▶ _Problem details_: Would you please copy each line of the data in which the string "domain" occurs?

--- Data for this exercise Enclosed Below ---

-- pv_equiv track=rewrite | github.com/Shamini-tech/Project_drone | backend/ai/postprocess.py | to_alerts
-- ===== SOURCE A (Python) =====
-- def to_alerts(detections):
--     """
--     detections: list of dicts {label, confidence, bbox}
--     returns: alert string
--     """
--     labels = {d['label'].lower() for d in detections}
--     if 'person' in labels:
--         return "PERSON_DETECTED"
--     if 'car' in labels or 'vehicle' in labels:
--         return "VEHICLE_DETECTED"
--     if 'fire' in labels or 'smoke' in labels:
--         return "FIRE_DETECTED"
--     return "NO_THREAT"
-- ===== SOURCE B (Python) =====
-- _RANK = {'person': 0, 'car': 1, 'vehicle': 1, 'fire': 2, 'smoke': 2}
-- _ALERT = ["PERSON_DETECTED", "VEHICLE_DETECTED", "FIRE_DETECTED", "NO_THREAT"]
--
-- def to_alerts(detections):
--     best = 3
--     for d in detections:
--         best = min(best, _RANK.get(d['label'].lower(), 3))
--     return _ALERT[best]
-- ===== Notes on version B (the rewrite author's own statement) =====
-- stated objective: simpler
-- what changed: Replaces the build-a-set-then-cascade-of-ifs with a single min-reduction over a label-to-rank table followed by one index into an alert list.
import Mathlib
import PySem

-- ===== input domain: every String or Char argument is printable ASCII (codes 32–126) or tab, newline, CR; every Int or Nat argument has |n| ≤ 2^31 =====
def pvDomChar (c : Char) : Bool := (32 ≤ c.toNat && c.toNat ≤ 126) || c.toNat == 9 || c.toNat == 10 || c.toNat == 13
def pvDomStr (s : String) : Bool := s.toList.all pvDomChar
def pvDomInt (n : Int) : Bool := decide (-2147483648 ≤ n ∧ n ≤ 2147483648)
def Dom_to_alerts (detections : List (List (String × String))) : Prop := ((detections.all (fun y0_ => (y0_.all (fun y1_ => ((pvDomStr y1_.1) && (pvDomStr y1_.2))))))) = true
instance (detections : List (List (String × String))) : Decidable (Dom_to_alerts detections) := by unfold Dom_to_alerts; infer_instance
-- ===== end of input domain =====

-- B replaces A's set-build plus if-cascade by a min-reduction over a rank table and one list index (simpler; same O(n)).

-- ===== PORT A =====
-- d['label'] : first match in the association list; the .getD "" is a totality wrapper, Pre_ excludes missing keys
def pvLabel (d : List (String × String)) : String :=
  PySem.Str.lower (((PySem.Dict.mk d).get? "label").getD "")

def to_alerts (detections : List (List (String × String))) : String :=
  let labels : PySem.Set String := PySem.Set.ofList (detections.map pvLabel)
  if labels.contains "person" then "PERSON_DETECTED"
  else if labels.contains "car" || labels.contains "vehicle" then "VEHICLE_DETECTED"
  else if labels.contains "fire" || labels.contains "smoke" then "FIRE_DETECTED"
  else "NO_THREAT"

-- ===== PORT B =====
def pvRank : PySem.Dict String Int :=
  PySem.Dict.mk [("person", 0), ("car", 1), ("vehicle", 1), ("fire", 2), ("smoke", 2)]

def pvAlert : List String := ["PERSON_DETECTED", "VEHICLE_DETECTED", "FIRE_DETECTED", "NO_THREAT"]

def to_alerts_alt (detections : List (List (String × String))) : String :=
  let best : Int := detections.foldl (fun b d => min b (pvRank.getD (pvLabel d) 3)) 3
  (PySem.List.pyGet? pvAlert best).getD ""

-- ===== PRECONDITION & SPEC =====
-- Pre_ excludes inputs where some detection dict lacks the key "label": there Python A raises KeyError.
def Pre_to_alerts (detections : List (List (String × String))) : Prop :=
  (detections.all (fun d => (PySem.Dict.mk d).contains "label")) = true
instance (detections : List (List (String × String))) : Decidable (Pre_to_alerts detections) := by unfold Pre_to_alerts; infer_instance

def pvWitness_to_alerts : (List (List (String × String))) :=
  [[("label", "Car"), ("confidence", "0.9")], [("label", "smoke")]]

def Spec_to_alerts (detections : List (List (String × String))) (out : String) : Prop := out = to_alerts_alt detections
instance (detections : List (List (String × String))) (out : String) : Decidable (Spec_to_alerts detections out) := by unfold Spec_to_alerts; infer_instance

-- ===== CLAIM (what is proved, stated in full; the proofs are below) =====
def Claim_equal_to_alerts : Prop := ∀ (detections : List (List (String × String))), Dom_to_alerts detections → Pre_to_alerts detections → Spec_to_alerts detections (to_alerts detections)

-- ===== LEMMAS AND PROOFS =====

def pvR (d : List (String × String)) : Int := pvRank.getD (pvLabel d) 3

lemma pvR_nonneg (d : List (String × String)) : 0 ≤ pvR d := by
  simp only [pvR, pvRank, PySem.Dict.getD_eq_get?_getD, PySem.Dict.get?_mk_cons]
  split_ifs <;> simp [Option.getD, PySem.Dict.get?]

lemma pvR_le (d : List (String × String)) : pvR d ≤ 3 := by
  simp only [pvR, pvRank, PySem.Dict.getD_eq_get?_getD, PySem.Dict.get?_mk_cons]
  split_ifs <;> simp [Option.getD, PySem.Dict.get?]

lemma pvR_eq_zero (d : List (String × String)) : pvR d = 0 ↔ "person" = pvLabel d := by
  simp only [pvR, pvRank, PySem.Dict.getD_eq_get?_getD, PySem.Dict.get?_mk_cons]
  split_ifs <;> simp only [beq_iff_eq] at * <;> simp_all [Option.getD, PySem.Dict.get?]

lemma pvR_eq_one (d : List (String × String)) : pvR d = 1 ↔ ("car" = pvLabel d ∨ "vehicle" = pvLabel d) := by
  simp only [pvR, pvRank, PySem.Dict.getD_eq_get?_getD, PySem.Dict.get?_mk_cons]
  split_ifs <;> simp only [beq_iff_eq] at * <;> simp_all [Option.getD, PySem.Dict.get?] <;>
    (rename_i hq; exact ⟨fun q => absurd (hq.trans q.symm) (by decide), fun q => absurd (hq.trans q.symm) (by decide)⟩)

lemma pvR_eq_two (d : List (String × String)) : pvR d = 2 ↔ ("fire" = pvLabel d ∨ "smoke" = pvLabel d) := by
  simp only [pvR, pvRank, PySem.Dict.getD_eq_get?_getD, PySem.Dict.get?_mk_cons]
  split_ifs <;> simp only [beq_iff_eq] at * <;> simp_all [Option.getD, PySem.Dict.get?] <;>
    (rename_i hq; exact ⟨fun q => absurd (hq.trans q.symm) (by decide), fun q => absurd (hq.trans q.symm) (by decide)⟩)

-- foldl of min with accumulator b ≤ 3 equals min of b and the foldr form
lemma foldl_min_eq_foldr (L : List (List (String × String))) :
    ∀ b : Int, b ≤ 3 → L.foldl (fun b d => min b (pvR d)) b = min b (L.foldr (fun d m => min (pvR d) m) 3) := by
  induction L with
  | nil => intro b hb; simp; omega
  | cons d L ih =>
    intro b hb
    simp only [List.foldl_cons, List.foldr_cons]
    rw [ih (min b (pvR d)) (by have := pvR_le d; omega)]
    have := pvR_le d
    have := pvR_nonneg d
    omega

-- characterization of the min-reduction
lemma foldr_min_char (L : List (List (String × String))) :
    L.foldr (fun d m => min (pvR d) m) 3 =
      if ∃ d ∈ L, pvR d = 0 then 0
      else if ∃ d ∈ L, pvR d = 1 then 1
      else if ∃ d ∈ L, pvR d = 2 then 2
      else 3 := by
  induction L with
  | nil => simp
  | cons a L ih =>
    have h0 := pvR_nonneg a
    have h3 := pvR_le a
    have hc : pvR a = 0 ∨ pvR a = 1 ∨ pvR a = 2 ∨ pvR a = 3 := by omega
    simp only [List.foldr_cons, ih]
    by_cases m0 : ∃ d ∈ L, pvR d = 0 <;> by_cases m1 : ∃ d ∈ L, pvR d = 1 <;>
      by_cases m2 : ∃ d ∈ L, pvR d = 2 <;> rcases hc with h | h | h | h <;>
        simp [h, m0, m1, m2]

-- ===== VERDICT (by name: the statement is the Claim_ definition above) =====
theorem to_alerts_spec : Claim_equal_to_alerts := by
  intro detections _ _
  unfold Spec_to_alerts to_alerts to_alerts_alt
  show _ = (PySem.List.pyGet? pvAlert (detections.foldl (fun b d => min b (pvR d)) 3)).getD ""
  rw [foldl_min_eq_foldr detections 3 le_rfl, foldr_min_char]
  have cP : (PySem.Set.ofList (detections.map pvLabel)).contains "person" = true ↔ ∃ d ∈ detections, pvR d = 0 := by
    rw [PySem.Set.contains_iff, PySem.Set.mem_ofList, List.mem_map]
    constructor
    · rintro ⟨d, hd, h⟩; exact ⟨d, hd, (pvR_eq_zero d).2 h.symm⟩
    · rintro ⟨d, hd, h⟩; exact ⟨d, hd, ((pvR_eq_zero d).1 h).symm⟩
  have cV : ((PySem.Set.ofList (detections.map pvLabel)).contains "car"
      || (PySem.Set.ofList (detections.map pvLabel)).contains "vehicle") = true ↔ ∃ d ∈ detections, pvR d = 1 := by
    rw [Bool.or_eq_true, PySem.Set.contains_iff, PySem.Set.contains_iff,
        PySem.Set.mem_ofList, PySem.Set.mem_ofList, List.mem_map, List.mem_map]
    constructor
    · rintro (⟨d, hd, h⟩ | ⟨d, hd, h⟩)
      · exact ⟨d, hd, (pvR_eq_one d).2 (Or.inl h.symm)⟩
      · exact ⟨d, hd, (pvR_eq_one d).2 (Or.inr h.symm)⟩
    · rintro ⟨d, hd, h⟩
      rcases (pvR_eq_one d).1 h with h' | h'
      · exact Or.inl ⟨d, hd, h'.symm⟩
      · exact Or.inr ⟨d, hd, h'.symm⟩
  have cF : ((PySem.Set.ofList (detections.map pvLabel)).contains "fire"
      || (PySem.Set.ofList (detections.map pvLabel)).contains "smoke") = true ↔ ∃ d ∈ detections, pvR d = 2 := by
    rw [Bool.or_eq_true, PySem.Set.contains_iff, PySem.Set.contains_iff,
        PySem.Set.mem_ofList, PySem.Set.mem_ofList, List.mem_map, List.mem_map]
    constructor
    · rintro (⟨d, hd, h⟩ | ⟨d, hd, h⟩)
      · exact ⟨d, hd, (pvR_eq_two d).2 (Or.inl h.symm)⟩
      · exact ⟨d, hd, (pvR_eq_two d).2 (Or.inr h.symm)⟩
    · rintro ⟨d, hd, h⟩
      rcases (pvR_eq_two d).1 h with h' | h'
      · exact Or.inl ⟨d, hd, h'.symm⟩
      · exact Or.inr ⟨d, hd, h'.symm⟩
  by_cases hP : ∃ d ∈ detections, pvR d = 0
  · rw [if_pos (cP.2 hP), if_pos hP]; rfl
  · rw [if_neg (fun h => hP (cP.1 h)), if_neg hP]
    by_cases hV : ∃ d ∈ detections, pvR d = 1
    · rw [if_pos (cV.2 hV), if_pos hV]; rfl
    · rw [if_neg (fun h => hV (cV.1 h)), if_neg hV]
      by_cases hF : ∃ d ∈ detections, pvR d = 2
      · rw [if_pos (cF.2 hF), if_pos hF]; rfl
      · rw [if_neg (fun h => hF (cF.1 h)), if_neg hF]; rfl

--- End of Enclosed Data for this exercise ---

▶ _Exercise response_:
-- ===== input domain: every String or Char argument is printable ASCII (codes 32–126) or tab, newline, CR; every Int or Nat argument has |n| ≤ 2^31 =====
-- ===== end of input domain =====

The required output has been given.